>>>>>
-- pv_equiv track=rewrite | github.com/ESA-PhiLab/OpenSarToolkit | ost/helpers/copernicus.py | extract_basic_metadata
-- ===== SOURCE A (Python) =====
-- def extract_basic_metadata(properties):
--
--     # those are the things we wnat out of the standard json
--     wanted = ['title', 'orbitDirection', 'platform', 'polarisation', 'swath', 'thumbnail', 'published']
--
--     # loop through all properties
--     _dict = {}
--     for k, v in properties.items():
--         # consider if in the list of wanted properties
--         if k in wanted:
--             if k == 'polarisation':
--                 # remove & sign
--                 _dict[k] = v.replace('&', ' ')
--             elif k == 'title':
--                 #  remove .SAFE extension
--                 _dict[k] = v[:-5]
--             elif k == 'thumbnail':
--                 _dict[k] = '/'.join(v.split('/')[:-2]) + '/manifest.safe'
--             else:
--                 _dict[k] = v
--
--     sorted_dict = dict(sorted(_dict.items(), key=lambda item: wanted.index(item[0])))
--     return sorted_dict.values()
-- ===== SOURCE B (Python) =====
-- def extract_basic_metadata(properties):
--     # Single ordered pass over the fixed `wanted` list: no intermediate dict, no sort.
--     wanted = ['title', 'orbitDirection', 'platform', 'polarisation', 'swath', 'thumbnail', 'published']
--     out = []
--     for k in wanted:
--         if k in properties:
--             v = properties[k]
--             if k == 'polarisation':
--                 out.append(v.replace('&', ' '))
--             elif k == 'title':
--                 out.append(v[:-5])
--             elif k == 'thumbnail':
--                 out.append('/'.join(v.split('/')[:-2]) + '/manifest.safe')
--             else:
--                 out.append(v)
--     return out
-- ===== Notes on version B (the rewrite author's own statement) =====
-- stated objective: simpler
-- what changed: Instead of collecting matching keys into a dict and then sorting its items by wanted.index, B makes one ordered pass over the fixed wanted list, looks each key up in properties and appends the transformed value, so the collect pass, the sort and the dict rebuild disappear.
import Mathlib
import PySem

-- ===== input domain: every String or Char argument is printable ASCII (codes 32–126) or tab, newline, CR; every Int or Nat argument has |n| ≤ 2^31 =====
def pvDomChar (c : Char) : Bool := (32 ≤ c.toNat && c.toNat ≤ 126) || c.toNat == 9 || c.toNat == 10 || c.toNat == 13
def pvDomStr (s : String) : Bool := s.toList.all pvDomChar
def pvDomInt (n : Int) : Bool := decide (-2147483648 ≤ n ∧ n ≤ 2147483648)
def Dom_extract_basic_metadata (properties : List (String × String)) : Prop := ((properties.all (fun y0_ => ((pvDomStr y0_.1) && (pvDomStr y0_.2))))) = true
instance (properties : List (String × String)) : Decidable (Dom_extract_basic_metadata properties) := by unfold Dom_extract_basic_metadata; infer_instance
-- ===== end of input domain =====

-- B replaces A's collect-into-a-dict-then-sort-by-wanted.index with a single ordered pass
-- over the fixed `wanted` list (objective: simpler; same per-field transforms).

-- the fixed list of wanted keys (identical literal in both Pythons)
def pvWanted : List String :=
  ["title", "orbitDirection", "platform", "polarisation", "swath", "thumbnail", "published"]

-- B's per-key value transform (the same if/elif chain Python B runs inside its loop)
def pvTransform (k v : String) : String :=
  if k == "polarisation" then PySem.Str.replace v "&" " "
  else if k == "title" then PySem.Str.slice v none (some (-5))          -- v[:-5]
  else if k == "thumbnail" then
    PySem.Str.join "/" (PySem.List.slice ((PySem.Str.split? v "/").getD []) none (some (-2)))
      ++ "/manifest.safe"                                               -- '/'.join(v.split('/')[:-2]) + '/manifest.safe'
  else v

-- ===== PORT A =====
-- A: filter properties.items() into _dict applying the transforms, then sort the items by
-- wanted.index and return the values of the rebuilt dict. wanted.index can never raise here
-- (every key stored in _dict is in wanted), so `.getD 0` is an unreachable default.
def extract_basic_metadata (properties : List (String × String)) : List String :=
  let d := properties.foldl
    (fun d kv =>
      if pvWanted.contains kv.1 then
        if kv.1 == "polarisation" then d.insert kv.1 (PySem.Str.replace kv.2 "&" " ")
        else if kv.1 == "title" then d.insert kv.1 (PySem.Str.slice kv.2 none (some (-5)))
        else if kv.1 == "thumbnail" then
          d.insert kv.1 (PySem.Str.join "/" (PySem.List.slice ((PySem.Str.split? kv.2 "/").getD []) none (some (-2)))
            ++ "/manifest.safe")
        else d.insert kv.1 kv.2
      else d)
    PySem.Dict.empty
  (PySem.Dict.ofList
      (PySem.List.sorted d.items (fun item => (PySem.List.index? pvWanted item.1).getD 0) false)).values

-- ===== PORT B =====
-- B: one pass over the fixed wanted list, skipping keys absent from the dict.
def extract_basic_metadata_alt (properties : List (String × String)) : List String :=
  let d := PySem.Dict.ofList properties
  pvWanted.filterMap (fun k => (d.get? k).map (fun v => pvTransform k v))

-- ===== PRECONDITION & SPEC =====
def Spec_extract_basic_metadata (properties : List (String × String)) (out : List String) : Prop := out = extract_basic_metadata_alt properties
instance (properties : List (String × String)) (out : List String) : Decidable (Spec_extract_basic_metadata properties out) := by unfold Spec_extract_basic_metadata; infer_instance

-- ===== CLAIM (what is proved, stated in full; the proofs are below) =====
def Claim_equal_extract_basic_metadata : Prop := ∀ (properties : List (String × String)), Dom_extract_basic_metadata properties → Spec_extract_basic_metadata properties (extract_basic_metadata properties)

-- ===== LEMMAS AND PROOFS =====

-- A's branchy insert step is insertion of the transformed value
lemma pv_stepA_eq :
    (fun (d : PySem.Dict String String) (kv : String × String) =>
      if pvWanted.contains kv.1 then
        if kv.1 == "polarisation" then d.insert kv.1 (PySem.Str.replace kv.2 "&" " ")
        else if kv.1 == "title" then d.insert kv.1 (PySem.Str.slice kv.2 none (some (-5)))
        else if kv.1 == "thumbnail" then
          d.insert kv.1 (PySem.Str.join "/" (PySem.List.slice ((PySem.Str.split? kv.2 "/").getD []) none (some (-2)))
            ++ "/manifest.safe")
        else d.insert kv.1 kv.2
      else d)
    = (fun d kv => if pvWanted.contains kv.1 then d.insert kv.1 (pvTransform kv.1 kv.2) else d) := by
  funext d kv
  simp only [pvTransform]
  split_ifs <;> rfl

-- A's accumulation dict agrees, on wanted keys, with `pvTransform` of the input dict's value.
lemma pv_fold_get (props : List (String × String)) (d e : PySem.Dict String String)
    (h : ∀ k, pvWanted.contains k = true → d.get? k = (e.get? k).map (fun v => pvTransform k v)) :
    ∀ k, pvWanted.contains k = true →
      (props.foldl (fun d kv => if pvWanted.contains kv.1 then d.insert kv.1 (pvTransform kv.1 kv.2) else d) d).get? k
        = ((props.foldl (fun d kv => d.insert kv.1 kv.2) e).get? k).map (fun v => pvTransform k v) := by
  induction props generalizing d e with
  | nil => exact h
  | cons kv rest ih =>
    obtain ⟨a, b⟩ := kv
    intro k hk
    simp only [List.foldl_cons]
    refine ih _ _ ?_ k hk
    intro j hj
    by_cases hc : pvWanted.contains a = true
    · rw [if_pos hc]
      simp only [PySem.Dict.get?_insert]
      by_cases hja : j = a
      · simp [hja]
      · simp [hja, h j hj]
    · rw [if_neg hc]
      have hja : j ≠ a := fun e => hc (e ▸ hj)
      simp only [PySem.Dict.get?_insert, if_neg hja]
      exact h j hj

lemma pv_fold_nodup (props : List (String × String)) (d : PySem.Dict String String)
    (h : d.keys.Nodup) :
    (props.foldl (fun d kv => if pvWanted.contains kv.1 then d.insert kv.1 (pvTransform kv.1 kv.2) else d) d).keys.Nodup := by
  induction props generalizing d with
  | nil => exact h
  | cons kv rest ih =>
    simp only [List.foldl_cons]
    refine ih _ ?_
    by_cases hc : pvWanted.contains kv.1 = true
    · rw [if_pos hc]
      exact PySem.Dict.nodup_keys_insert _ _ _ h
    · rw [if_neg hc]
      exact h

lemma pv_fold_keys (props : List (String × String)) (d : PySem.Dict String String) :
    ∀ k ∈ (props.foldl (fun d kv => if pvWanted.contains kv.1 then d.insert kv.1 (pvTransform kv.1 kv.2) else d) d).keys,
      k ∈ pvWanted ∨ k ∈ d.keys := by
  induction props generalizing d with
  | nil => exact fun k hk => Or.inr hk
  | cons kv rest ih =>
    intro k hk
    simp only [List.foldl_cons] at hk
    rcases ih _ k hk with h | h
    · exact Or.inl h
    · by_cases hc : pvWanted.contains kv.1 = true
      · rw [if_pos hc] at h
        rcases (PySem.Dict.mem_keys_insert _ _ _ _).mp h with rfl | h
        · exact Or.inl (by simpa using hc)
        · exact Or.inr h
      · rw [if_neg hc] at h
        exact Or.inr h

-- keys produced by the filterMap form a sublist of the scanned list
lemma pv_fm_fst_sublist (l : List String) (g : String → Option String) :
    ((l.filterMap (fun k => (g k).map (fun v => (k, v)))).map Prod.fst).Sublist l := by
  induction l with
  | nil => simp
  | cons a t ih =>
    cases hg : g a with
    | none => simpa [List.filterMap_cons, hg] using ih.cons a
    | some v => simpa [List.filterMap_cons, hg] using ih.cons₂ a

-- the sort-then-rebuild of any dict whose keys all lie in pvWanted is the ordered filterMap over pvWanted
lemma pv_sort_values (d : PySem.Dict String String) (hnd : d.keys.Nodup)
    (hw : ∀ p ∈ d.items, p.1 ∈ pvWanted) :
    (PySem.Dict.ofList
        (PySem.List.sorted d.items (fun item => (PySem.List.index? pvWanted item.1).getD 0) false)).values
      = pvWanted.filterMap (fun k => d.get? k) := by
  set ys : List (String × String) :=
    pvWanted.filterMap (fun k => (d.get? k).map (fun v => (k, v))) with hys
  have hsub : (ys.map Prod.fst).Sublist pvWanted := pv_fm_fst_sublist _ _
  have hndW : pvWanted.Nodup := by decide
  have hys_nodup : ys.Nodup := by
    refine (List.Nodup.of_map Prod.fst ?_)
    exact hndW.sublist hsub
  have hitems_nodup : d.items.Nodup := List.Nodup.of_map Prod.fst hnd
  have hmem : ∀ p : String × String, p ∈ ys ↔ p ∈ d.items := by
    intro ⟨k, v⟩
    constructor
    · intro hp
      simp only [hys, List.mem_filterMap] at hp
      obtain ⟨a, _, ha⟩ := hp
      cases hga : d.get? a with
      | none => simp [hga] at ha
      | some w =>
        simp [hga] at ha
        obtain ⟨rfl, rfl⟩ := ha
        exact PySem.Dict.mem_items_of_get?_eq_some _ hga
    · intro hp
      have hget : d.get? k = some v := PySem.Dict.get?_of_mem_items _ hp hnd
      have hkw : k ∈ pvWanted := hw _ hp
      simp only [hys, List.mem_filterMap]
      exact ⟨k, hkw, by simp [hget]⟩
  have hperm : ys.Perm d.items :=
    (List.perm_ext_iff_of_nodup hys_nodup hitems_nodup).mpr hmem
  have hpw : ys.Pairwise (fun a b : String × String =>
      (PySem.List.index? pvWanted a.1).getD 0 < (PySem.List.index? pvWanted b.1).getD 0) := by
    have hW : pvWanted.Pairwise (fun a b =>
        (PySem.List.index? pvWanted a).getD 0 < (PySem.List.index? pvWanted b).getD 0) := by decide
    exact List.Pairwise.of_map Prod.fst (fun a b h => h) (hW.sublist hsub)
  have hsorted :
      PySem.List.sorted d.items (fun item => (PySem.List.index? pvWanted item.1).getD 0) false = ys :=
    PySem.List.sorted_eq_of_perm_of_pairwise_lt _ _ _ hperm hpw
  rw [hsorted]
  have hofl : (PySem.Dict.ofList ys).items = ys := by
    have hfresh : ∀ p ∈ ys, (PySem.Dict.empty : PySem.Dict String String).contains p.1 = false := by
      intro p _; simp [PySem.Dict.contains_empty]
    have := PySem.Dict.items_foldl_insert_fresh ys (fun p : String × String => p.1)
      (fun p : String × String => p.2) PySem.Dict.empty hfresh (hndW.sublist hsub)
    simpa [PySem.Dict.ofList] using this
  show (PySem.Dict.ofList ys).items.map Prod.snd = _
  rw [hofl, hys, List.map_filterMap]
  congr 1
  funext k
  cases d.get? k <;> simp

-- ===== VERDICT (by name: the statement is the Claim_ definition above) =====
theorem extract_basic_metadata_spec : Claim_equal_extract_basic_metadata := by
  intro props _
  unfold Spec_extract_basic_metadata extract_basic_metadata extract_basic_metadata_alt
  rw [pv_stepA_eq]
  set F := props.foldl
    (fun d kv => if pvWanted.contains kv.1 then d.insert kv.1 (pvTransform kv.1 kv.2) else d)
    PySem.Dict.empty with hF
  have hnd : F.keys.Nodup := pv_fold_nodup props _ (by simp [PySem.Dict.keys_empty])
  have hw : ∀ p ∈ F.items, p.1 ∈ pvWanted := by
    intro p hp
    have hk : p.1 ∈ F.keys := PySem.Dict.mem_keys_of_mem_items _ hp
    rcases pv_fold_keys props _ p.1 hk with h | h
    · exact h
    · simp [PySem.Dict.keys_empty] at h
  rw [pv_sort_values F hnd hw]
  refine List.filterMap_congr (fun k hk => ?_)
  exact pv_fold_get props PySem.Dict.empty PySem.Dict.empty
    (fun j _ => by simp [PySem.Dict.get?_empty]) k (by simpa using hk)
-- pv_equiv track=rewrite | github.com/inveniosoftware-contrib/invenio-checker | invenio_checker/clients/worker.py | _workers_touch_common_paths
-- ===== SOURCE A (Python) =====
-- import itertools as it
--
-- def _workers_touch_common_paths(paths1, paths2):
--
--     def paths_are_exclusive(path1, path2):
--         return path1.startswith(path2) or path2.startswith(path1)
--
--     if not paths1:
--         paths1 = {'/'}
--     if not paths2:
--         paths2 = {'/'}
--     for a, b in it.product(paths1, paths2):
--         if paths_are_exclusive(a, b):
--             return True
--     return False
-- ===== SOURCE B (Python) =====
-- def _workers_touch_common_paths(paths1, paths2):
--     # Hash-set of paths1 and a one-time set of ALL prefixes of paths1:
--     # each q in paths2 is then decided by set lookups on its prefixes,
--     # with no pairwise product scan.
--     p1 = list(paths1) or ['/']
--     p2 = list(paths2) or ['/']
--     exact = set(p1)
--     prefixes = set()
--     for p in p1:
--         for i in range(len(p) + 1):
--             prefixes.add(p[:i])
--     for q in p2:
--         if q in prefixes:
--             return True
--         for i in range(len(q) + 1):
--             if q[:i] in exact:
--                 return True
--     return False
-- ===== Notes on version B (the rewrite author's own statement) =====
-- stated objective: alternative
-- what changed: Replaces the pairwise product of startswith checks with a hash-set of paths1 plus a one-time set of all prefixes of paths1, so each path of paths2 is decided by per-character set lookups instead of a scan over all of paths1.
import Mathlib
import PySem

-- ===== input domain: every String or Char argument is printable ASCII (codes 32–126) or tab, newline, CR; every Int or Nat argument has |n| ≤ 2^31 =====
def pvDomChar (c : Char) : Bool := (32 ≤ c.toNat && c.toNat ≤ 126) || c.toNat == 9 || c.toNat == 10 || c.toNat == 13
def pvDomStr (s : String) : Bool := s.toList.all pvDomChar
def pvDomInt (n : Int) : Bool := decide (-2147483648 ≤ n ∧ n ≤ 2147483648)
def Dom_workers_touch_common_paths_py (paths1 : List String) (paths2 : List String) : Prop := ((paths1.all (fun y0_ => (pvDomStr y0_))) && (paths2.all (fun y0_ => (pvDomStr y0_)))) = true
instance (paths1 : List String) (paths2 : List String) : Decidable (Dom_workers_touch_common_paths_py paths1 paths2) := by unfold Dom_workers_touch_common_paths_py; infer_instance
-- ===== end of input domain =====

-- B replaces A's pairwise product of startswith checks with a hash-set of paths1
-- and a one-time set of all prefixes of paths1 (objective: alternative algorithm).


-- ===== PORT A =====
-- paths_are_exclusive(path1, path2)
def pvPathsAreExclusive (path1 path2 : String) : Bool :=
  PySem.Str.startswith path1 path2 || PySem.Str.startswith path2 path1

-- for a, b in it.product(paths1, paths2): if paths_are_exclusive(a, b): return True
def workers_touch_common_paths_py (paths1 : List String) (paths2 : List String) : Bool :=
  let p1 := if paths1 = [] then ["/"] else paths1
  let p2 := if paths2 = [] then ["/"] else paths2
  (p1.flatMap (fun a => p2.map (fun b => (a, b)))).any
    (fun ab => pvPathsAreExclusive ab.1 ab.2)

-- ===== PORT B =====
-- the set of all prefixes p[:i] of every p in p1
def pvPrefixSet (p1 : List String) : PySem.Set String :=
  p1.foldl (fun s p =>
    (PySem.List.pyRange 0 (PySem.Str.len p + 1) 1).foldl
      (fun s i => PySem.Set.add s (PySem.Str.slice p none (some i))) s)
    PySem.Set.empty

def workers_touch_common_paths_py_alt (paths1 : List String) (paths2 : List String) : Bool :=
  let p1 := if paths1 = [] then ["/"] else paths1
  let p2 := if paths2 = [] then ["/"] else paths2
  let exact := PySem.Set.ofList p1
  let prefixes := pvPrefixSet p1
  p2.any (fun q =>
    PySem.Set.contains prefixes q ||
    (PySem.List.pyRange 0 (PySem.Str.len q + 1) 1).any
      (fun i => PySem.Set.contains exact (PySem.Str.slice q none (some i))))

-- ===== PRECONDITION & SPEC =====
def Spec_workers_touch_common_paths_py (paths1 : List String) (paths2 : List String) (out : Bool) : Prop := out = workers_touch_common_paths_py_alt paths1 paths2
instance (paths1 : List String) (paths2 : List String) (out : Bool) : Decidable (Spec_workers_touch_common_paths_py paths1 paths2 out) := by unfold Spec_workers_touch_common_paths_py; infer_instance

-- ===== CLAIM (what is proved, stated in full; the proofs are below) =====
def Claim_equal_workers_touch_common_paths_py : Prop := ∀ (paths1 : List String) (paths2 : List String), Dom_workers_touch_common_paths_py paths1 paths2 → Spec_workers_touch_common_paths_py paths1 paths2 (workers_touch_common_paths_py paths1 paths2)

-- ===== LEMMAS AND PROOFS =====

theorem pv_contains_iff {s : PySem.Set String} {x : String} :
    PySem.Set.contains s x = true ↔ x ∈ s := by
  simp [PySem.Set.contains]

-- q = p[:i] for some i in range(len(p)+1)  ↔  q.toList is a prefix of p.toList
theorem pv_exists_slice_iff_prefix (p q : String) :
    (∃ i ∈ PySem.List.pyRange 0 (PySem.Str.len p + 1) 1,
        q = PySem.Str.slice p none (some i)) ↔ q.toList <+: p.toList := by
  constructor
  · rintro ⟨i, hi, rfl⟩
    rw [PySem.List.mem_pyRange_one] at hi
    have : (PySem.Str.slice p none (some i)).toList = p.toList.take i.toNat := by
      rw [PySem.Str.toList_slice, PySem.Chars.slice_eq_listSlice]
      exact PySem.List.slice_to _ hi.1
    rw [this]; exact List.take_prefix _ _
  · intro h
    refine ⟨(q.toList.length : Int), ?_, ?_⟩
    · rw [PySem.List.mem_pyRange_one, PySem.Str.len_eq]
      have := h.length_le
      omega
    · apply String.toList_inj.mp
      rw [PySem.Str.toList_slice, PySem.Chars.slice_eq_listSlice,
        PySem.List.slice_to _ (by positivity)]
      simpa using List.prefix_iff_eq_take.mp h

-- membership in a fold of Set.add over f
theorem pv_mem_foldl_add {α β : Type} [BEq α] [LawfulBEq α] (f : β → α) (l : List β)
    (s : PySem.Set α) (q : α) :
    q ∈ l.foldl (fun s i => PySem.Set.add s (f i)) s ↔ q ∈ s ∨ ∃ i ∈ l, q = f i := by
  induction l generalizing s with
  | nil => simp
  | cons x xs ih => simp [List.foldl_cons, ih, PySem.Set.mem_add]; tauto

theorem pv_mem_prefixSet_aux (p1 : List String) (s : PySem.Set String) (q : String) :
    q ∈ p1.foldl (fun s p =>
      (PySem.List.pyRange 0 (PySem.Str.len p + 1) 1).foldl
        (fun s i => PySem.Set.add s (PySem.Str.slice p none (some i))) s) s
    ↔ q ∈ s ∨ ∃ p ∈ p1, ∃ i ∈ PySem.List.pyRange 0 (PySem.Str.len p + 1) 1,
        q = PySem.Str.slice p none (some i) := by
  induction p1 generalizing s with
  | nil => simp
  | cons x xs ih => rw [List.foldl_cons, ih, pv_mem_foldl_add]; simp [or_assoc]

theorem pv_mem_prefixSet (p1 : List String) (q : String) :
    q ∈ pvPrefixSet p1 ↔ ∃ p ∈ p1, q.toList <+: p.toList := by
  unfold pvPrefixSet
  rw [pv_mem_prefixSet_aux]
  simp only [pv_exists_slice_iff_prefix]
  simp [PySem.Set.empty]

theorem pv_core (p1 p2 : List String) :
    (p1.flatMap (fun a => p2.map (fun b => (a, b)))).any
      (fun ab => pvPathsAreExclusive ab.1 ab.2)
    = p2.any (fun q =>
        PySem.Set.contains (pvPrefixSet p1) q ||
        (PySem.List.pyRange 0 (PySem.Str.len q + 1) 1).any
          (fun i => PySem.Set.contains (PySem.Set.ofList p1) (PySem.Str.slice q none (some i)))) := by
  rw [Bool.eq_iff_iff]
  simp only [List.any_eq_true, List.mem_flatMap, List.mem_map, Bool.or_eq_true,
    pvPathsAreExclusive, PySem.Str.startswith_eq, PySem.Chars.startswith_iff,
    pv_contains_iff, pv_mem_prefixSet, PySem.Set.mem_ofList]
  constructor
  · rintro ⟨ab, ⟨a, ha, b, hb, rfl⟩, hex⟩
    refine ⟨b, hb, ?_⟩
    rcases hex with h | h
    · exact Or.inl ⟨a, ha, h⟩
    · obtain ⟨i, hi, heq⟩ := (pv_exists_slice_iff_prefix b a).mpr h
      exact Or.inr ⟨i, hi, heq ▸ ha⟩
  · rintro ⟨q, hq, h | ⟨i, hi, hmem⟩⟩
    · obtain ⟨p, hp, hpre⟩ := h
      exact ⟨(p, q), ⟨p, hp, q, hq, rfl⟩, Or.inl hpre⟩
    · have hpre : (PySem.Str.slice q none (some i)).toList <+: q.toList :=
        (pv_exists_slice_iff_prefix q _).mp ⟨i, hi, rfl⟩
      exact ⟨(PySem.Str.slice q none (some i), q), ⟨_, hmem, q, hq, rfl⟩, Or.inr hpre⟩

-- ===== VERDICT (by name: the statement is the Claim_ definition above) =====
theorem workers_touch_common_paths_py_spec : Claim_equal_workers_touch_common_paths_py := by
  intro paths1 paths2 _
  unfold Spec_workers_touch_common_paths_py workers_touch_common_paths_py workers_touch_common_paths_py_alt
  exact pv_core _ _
<<<<<
### EXERCISE OBJECTIVE
From the entries above, return exactly the line containing "unfold pvPrefixSet", the line containing "intro paths1 paths2 _", and all lines between, and nothing else.

### SOLUTION FOR THIS PROBLEM
  unfold pvPrefixSet
  rw [pv_mem_prefixSet_aux]
  simp only [pv_exists_slice_iff_prefix]
  simp [PySem.Set.empty]

theorem pv_core (p1 p2 : List String) :
    (p1.flatMap (fun a => p2.map (fun b => (a, b)))).any
      (fun ab => pvPathsAreExclusive ab.1 ab.2)
    = p2.any (fun q =>
        PySem.Set.contains (pvPrefixSet p1) q ||
        (PySem.List.pyRange 0 (PySem.Str.len q + 1) 1).any
          (fun i => PySem.Set.contains (PySem.Set.ofList p1) (PySem.Str.slice q none (some i)))) := by
  rw [Bool.eq_iff_iff]
  simp only [List.any_eq_true, List.mem_flatMap, List.mem_map, Bool.or_eq_true,
    pvPathsAreExclusive, PySem.Str.startswith_eq, PySem.Chars.startswith_iff,
    pv_contains_iff, pv_mem_prefixSet, PySem.Set.mem_ofList]
  constructor
  · rintro ⟨ab, ⟨a, ha, b, hb, rfl⟩, hex⟩
    refine ⟨b, hb, ?_⟩
    rcases hex with h | h
    · exact Or.inl ⟨a, ha, h⟩
    · obtain ⟨i, hi, heq⟩ := (pv_exists_slice_iff_prefix b a).mpr h
      exact Or.inr ⟨i, hi, heq ▸ ha⟩
  · rintro ⟨q, hq, h | ⟨i, hi, hmem⟩⟩
    · obtain ⟨p, hp, hpre⟩ := h
      exact ⟨(p, q), ⟨p, hp, q, hq, rfl⟩, Or.inl hpre⟩
    · have hpre : (PySem.Str.slice q none (some i)).toList <+: q.toList :=
        (pv_exists_slice_iff_prefix q _).mp ⟨i, hi, rfl⟩
      exact ⟨(PySem.Str.slice q none (some i), q), ⟨_, hmem, q, hq, rfl⟩, Or.inr hpre⟩

-- ===== VERDICT (by name: the statement is the Claim_ definition above) =====
theorem workers_touch_common_paths_py_spec : Claim_equal_workers_touch_common_paths_py := by
  intro paths1 paths2 _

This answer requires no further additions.